Saved data entries:
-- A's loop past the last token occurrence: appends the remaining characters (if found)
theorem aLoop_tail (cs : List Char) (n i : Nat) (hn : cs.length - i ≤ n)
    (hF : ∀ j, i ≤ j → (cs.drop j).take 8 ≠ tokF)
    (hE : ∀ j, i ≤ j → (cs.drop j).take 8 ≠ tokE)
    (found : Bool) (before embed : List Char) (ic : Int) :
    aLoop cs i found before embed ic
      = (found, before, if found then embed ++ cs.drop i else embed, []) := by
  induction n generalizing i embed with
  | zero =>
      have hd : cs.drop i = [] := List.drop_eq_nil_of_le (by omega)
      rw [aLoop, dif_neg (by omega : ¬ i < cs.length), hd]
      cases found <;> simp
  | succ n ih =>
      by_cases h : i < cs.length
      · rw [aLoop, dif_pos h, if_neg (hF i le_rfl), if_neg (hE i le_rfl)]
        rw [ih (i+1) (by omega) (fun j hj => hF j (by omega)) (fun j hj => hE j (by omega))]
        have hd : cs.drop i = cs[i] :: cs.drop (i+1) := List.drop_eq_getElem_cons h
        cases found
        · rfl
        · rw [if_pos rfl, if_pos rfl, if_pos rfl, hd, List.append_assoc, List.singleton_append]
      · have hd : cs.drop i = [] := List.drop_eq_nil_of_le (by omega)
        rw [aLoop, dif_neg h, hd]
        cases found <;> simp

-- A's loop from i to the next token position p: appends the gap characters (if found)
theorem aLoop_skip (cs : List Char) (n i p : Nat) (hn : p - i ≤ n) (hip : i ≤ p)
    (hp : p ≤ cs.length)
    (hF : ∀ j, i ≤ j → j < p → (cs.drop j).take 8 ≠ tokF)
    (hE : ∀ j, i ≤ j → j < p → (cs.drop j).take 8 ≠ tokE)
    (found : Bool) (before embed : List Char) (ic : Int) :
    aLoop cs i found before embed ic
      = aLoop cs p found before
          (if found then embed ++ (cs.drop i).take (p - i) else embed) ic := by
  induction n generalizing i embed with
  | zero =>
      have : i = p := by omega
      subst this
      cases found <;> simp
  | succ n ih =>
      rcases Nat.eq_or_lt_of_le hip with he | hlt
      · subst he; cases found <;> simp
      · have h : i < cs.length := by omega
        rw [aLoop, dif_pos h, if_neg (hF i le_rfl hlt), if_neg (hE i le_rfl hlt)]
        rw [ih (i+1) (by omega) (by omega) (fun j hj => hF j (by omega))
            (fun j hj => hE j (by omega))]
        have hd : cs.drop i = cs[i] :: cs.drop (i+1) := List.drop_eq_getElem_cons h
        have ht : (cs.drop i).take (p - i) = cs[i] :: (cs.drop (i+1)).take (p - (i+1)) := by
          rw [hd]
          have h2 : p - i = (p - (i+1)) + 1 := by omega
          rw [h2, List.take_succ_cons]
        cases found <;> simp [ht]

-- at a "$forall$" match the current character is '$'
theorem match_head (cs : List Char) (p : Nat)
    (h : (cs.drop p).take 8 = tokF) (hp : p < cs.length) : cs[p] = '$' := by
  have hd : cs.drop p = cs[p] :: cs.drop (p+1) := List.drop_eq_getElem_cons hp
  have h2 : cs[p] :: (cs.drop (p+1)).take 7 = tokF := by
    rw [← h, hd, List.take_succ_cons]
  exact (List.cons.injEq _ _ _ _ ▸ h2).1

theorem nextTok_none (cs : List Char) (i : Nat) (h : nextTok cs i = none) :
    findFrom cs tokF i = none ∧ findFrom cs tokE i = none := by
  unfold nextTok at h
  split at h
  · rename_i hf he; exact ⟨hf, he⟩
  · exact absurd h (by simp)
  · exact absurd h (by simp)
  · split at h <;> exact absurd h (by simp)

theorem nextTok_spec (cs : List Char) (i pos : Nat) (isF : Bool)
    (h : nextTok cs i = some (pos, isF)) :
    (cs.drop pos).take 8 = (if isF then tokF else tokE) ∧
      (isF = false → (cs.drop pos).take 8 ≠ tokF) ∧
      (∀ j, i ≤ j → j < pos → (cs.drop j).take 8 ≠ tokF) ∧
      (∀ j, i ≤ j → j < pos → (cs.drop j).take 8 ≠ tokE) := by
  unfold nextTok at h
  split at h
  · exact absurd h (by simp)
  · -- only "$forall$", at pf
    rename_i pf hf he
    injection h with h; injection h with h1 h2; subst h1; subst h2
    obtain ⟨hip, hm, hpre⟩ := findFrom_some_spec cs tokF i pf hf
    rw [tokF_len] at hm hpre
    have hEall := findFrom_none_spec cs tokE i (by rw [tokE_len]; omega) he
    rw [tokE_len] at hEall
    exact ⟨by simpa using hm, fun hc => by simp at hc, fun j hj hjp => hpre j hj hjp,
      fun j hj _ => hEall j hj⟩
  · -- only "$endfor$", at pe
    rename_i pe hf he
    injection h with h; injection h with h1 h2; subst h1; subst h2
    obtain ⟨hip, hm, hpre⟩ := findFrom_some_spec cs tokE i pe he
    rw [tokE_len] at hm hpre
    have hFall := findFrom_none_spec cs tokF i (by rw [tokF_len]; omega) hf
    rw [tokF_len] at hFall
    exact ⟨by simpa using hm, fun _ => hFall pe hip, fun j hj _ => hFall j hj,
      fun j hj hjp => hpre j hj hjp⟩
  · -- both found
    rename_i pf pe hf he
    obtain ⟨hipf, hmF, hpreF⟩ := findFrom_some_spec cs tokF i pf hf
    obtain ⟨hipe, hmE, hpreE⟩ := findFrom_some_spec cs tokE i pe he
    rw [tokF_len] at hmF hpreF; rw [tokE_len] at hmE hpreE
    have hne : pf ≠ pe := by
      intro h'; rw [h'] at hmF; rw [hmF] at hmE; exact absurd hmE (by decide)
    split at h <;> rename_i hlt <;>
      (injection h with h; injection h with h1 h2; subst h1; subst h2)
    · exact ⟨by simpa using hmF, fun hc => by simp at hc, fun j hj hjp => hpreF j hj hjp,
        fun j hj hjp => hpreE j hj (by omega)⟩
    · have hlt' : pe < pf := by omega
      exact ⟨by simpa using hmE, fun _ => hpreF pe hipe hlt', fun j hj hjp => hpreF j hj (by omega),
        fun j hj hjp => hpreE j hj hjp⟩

--

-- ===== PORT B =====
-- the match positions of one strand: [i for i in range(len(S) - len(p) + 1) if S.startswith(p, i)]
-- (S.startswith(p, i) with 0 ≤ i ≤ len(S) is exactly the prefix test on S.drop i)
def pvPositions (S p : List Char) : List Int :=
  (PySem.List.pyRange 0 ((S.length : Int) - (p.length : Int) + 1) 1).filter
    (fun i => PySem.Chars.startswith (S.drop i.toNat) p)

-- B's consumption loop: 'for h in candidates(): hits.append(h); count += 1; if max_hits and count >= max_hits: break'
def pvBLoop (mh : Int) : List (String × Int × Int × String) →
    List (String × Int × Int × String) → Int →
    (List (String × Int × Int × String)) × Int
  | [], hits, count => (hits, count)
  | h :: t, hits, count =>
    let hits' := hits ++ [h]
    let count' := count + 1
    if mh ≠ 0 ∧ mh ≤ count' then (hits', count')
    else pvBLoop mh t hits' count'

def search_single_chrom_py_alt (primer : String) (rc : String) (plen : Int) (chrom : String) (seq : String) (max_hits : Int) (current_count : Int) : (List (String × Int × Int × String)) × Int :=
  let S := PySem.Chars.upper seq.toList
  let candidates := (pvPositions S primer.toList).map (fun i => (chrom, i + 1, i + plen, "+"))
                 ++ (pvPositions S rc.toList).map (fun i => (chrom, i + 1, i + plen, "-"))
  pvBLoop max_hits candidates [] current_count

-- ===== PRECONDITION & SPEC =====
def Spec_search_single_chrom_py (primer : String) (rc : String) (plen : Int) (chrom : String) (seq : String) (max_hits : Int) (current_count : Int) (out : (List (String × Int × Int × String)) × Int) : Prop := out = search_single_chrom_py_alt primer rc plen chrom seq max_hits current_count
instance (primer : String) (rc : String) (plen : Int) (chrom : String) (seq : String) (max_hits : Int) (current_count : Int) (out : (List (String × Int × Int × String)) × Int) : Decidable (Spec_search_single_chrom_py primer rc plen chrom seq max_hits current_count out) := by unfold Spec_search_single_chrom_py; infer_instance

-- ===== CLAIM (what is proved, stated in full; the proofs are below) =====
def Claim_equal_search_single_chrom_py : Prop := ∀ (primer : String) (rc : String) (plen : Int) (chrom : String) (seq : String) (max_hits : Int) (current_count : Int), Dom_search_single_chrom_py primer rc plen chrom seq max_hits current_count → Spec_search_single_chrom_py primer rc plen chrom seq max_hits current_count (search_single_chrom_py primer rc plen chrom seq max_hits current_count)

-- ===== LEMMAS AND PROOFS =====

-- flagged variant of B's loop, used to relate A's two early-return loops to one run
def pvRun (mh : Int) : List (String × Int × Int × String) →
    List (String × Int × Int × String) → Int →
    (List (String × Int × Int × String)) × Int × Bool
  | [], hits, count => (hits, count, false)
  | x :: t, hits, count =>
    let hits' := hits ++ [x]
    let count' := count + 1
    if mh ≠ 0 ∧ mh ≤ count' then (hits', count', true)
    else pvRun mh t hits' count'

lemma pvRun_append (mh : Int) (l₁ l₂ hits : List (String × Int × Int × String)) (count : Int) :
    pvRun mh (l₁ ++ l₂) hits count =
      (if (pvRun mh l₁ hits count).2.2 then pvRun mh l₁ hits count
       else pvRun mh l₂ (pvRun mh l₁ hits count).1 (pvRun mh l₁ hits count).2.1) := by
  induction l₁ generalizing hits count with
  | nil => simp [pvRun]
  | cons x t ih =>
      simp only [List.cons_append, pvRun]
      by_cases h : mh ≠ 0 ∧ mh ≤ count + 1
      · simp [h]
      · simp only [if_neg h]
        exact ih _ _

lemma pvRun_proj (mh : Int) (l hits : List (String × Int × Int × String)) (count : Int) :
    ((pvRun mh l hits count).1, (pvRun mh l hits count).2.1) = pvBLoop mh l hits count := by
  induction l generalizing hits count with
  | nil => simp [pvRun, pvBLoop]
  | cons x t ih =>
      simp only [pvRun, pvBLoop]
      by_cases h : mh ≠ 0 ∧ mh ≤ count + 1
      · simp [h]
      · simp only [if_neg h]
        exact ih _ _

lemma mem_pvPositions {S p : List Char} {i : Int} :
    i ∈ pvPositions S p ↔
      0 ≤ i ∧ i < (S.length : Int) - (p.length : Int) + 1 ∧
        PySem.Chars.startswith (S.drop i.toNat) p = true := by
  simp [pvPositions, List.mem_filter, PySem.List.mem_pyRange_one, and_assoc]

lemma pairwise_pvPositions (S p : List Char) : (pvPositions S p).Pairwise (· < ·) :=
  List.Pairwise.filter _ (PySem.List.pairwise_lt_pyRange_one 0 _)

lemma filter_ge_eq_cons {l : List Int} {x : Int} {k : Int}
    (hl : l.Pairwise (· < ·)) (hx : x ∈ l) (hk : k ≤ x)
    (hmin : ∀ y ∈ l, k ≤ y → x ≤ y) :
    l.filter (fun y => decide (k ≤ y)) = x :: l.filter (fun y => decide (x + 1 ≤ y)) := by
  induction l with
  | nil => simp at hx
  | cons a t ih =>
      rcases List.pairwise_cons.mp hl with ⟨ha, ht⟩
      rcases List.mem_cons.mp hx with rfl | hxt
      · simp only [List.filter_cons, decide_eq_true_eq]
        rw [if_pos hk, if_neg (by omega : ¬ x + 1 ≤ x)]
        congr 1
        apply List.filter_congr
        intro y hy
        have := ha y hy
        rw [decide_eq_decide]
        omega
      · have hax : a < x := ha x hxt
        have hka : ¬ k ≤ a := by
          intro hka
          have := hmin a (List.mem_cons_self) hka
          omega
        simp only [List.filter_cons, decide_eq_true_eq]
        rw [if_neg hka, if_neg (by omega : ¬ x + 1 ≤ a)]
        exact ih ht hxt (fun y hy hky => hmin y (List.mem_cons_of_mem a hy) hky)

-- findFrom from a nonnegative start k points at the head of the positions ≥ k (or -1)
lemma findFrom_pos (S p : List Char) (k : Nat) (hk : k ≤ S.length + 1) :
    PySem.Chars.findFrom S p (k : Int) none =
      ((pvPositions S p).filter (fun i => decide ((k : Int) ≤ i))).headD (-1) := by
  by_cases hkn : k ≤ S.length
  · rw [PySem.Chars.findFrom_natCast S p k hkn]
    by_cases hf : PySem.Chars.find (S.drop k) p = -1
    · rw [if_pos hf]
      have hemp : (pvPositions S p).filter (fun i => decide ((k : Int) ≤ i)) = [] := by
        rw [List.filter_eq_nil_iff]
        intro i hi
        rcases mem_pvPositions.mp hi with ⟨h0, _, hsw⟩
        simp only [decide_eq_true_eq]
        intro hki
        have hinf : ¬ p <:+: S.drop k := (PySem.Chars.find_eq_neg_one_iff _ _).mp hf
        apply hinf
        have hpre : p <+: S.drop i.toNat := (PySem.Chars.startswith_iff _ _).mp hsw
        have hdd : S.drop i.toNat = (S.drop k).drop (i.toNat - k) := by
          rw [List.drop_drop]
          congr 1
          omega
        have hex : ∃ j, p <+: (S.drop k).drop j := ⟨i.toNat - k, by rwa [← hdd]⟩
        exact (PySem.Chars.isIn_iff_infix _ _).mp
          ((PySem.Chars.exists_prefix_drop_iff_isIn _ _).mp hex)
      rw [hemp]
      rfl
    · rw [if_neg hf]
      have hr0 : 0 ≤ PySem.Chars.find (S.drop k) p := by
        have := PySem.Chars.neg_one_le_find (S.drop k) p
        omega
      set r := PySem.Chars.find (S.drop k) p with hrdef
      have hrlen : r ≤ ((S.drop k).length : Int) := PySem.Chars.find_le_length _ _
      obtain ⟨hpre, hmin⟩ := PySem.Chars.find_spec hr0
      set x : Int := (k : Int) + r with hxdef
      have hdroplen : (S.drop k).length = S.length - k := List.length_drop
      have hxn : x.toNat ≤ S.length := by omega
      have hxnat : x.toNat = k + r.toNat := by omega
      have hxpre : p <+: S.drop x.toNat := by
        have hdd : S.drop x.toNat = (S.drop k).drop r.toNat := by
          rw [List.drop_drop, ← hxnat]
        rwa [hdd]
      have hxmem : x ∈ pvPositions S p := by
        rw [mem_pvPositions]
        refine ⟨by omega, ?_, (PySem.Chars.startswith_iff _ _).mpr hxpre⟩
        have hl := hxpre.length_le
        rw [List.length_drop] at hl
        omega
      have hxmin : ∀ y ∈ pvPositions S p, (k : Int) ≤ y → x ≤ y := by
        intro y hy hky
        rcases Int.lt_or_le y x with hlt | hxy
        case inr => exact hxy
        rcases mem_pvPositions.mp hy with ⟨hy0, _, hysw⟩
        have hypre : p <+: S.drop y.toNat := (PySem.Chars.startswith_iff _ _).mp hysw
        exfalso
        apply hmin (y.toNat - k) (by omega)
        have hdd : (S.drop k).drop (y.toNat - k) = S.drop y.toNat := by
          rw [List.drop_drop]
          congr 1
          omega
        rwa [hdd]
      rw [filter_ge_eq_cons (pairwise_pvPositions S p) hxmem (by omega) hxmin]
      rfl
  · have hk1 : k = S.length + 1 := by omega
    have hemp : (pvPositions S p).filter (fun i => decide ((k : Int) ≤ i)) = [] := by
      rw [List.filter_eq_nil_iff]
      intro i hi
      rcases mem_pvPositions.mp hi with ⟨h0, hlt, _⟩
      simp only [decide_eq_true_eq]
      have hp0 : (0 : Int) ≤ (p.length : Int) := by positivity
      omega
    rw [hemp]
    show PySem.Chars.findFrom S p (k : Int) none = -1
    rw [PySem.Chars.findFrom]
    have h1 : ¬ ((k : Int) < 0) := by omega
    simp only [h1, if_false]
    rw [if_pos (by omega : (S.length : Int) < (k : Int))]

• **TASK DETAILS**
Of the entries above, transcribe exactly those lines that fall between the line containing "rw [ih (i+1) (by omega) (by" and the line containing "have h2 : p", together with those two lines.

• **OUTPUT FOR THIS EXERCISE**
        rw [ih (i+1) (by omega) (by omega) (fun j hj => hF j (by omega))
            (fun j hj => hE j (by omega))]
        have hd : cs.drop i = cs[i] :: cs.drop (i+1) := List.drop_eq_getElem_cons h
        have ht : (cs.drop i).take (p - i) = cs[i] :: (cs.drop (i+1)).take (p - (i+1)) := by
          rw [hd]
          have h2 : p - i = (p - (i+1)) + 1 := by omega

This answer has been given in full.